-- pv_equiv track=rewrite | github.com/gargpriyal10/Autonomous-Security-Policy-Reasoning-Misconfiguration-Detection-Platform | core/policy_engine.py | service_risk_analytics
-- ===== SOURCE A (Python) =====
-- def service_risk_analytics(issues):
--     service_data = {}
--
--     for issue in issues:
--         service = issue.get("service", "Unknown")
--         severity = issue.get("severity", "Low")
--
--         if service not in service_data:
--             service_data[service] = {"issues": 0, "risk_score": 0}
--
--         service_data[service]["issues"] += 1
--
--         if severity == "High":
--             service_data[service]["risk_score"] += 3
--         elif severity == "Medium":
--             service_data[service]["risk_score"] += 2
--         else:
--             service_data[service]["risk_score"] += 1
--
--     return service_data
-- ===== SOURCE B (Python) =====
-- def service_risk_analytics(issues):
--     # Phase 1: partition -- group the severities of each service.
--     groups = {}
--     for issue in issues:
--         groups.setdefault(issue.get("service", "Unknown"), []).append(issue.get("severity", "Low"))
--     # Phase 2: reduce -- count and score each group.
--     weights = {"High": 3, "Medium": 2}
--     return {service: {"issues": len(sevs),
--                       "risk_score": sum(weights.get(sev, 1) for sev in sevs)}
--             for service, sevs in groups.items()}
-- ===== Notes on version B (the rewrite author's own statement) =====
-- stated objective: alternative
-- what changed: B replaces A's single incremental accumulation loop (per-issue in-place counter/score updates in a nested dict) by a two-phase build-then-reduce: one pass groups severities per service, then a dict comprehension derives issue count and risk score from each group via a weight table.
import Mathlib
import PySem

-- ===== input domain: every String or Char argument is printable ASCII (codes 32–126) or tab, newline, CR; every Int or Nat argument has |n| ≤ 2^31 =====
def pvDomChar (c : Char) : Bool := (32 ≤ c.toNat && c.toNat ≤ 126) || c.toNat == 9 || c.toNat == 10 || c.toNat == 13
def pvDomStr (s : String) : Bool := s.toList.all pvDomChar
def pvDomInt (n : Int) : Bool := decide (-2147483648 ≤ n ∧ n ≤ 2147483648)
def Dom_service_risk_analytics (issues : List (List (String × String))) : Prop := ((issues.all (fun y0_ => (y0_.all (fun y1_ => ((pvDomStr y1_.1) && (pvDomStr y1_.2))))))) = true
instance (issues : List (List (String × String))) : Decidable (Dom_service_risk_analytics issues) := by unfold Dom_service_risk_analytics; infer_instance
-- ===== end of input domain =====

-- B replaces A's single incremental accumulation loop by a two-phase partition (group severities per service) then reduce (count + weighted sum); same asymptotic cost, different decomposition.


-- ===== PORT A =====
def service_risk_analytics (issues : List (List (String × String))) : List (String × List (String × Int)) :=
  let service_data : PySem.Dict String (PySem.Dict String Int) :=
    issues.foldl (fun service_data issue =>
      let service := (PySem.Dict.mk issue).getD "service" "Unknown"
      let severity := (PySem.Dict.mk issue).getD "severity" "Low"
      let service_data :=
        if service_data.contains service = false then
          service_data.insert service (PySem.Dict.mk [("issues", (0 : Int)), ("risk_score", (0 : Int))])
        else service_data
      let service_data :=
        service_data.modify service PySem.Dict.empty (fun inner => inner.modify "issues" 0 (· + 1))
      if severity == "High" then
        service_data.modify service PySem.Dict.empty (fun inner => inner.modify "risk_score" 0 (· + 3))
      else if severity == "Medium" then
        service_data.modify service PySem.Dict.empty (fun inner => inner.modify "risk_score" 0 (· + 2))
      else
        service_data.modify service PySem.Dict.empty (fun inner => inner.modify "risk_score" 0 (· + 1)))
      PySem.Dict.empty
  service_data.items.map (fun p => (p.1, p.2.items))

-- ===== PORT B =====
def service_risk_analytics_alt (issues : List (List (String × String))) : List (String × List (String × Int)) :=
  -- phase 1: groups = {service: [severities]}
  let groups : PySem.Dict String (List String) :=
    issues.foldl (fun groups issue =>
      groups.modify ((PySem.Dict.mk issue).getD "service" "Unknown") []
        (fun sevs => sevs ++ [(PySem.Dict.mk issue).getD "severity" "Low"]))
      PySem.Dict.empty
  -- phase 2: dict comprehension over groups (keys are unique, so items = map)
  let weights : PySem.Dict String Int := PySem.Dict.mk [("High", 3), ("Medium", 2)]
  groups.items.map (fun p =>
    (p.1, [("issues", (p.2.length : Int)),
           ("risk_score", (p.2.map (fun sev => weights.getD sev 1)).sum)]))

-- ===== PRECONDITION & SPEC =====
def Spec_service_risk_analytics (issues : List (List (String × String))) (out : List (String × List (String × Int))) : Prop := out = service_risk_analytics_alt issues
instance (issues : List (List (String × String))) (out : List (String × List (String × Int))) : Decidable (Spec_service_risk_analytics issues out) := by unfold Spec_service_risk_analytics; infer_instance

-- ===== CLAIM (what is proved, stated in full; the proofs are below) =====
def Claim_equal_service_risk_analytics : Prop := ∀ (issues : List (List (String × String))), Dom_service_risk_analytics issues → Spec_service_risk_analytics issues (service_risk_analytics issues)

-- ===== LEMMAS AND PROOFS =====

/-- weight of a severity, the way A branches on it -/
def pvW (x : String) : Int := if x == "High" then 3 else if x == "Medium" then 2 else 1

/-- the inner counter dict A keeps for a service whose group of severities is `sevs` -/
def pvReduce (sevs : List String) : PySem.Dict String Int :=
  PySem.Dict.mk [("issues", (sevs.length : Int)), ("risk_score", (sevs.map pvW).sum)]

/-- relate one entry of A's nested dict to one entry of B's grouping dict -/
def pvF (p : String × List String) : String × PySem.Dict String Int := (p.1, pvReduce p.2)

theorem pv_get?_map (l : List (String × List String)) (k : String) :
    (PySem.Dict.mk (l.map pvF)).get? k = ((PySem.Dict.mk l).get? k).map pvReduce := by
  induction l with
  | nil => rfl
  | cons p rest ih =>
    obtain ⟨k1, v1⟩ := p
    simp only [List.map_cons, pvF, PySem.Dict.get?_mk_cons]
    by_cases h : k1 == k
    · simp [h]
    · simp only [h, Bool.false_eq_true, if_false]
      exact ih

theorem pv_get?_rel (d : PySem.Dict String (PySem.Dict String Int))
    (g : PySem.Dict String (List String)) (h : d.items = g.items.map pvF) (k : String) :
    d.get? k = (g.get? k).map pvReduce := by
  obtain ⟨l⟩ := d; obtain ⟨m⟩ := g
  subst h
  exact pv_get?_map m k

theorem pv_contains_rel (d : PySem.Dict String (PySem.Dict String Int))
    (g : PySem.Dict String (List String)) (h : d.items = g.items.map pvF) (k : String) :
    d.contains k = g.contains k := by
  rw [PySem.Dict.contains_eq_isSome_get?, PySem.Dict.contains_eq_isSome_get?, pv_get?_rel d g h]
  cases g.get? k <;> rfl

theorem pv_insert_rel (d : PySem.Dict String (PySem.Dict String Int))
    (g : PySem.Dict String (List String)) (h : d.items = g.items.map pvF)
    (s : String) (w : List String) :
    (d.insert s (pvReduce w)).items = (g.insert s w).items.map pvF := by
  have hc := pv_contains_rel d g h s
  unfold PySem.Dict.insert
  rw [hc]
  cases hgb : g.contains s with
  | false =>
    simp only [Bool.false_eq_true, if_false, h, List.map_append]
    rfl
  | true =>
    simp only [if_true, h, List.map_map]
    apply List.map_congr_left
    intro p _
    by_cases hp : p.1 == s <;> simp [Function.comp, pvF, hp]

/-- one update of the inner counter dict tracks appending one severity to the group -/
theorem pv_reduce_step (l : List String) (x : String) :
    ((pvReduce l).modify "issues" 0 (· + 1)).modify "risk_score" 0 (· + pvW x)
      = pvReduce (l ++ [x]) := by
  simp [pvReduce, PySem.Dict.modify, PySem.Dict.insert, PySem.Dict.getD_eq_get?_getD,
        PySem.Dict.get?_mk_cons, PySem.Dict.contains_mk]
============
• Activity
Looking only at the lines of the material above, count those containing "what" and give that number by itself.

• Solution to the problem
2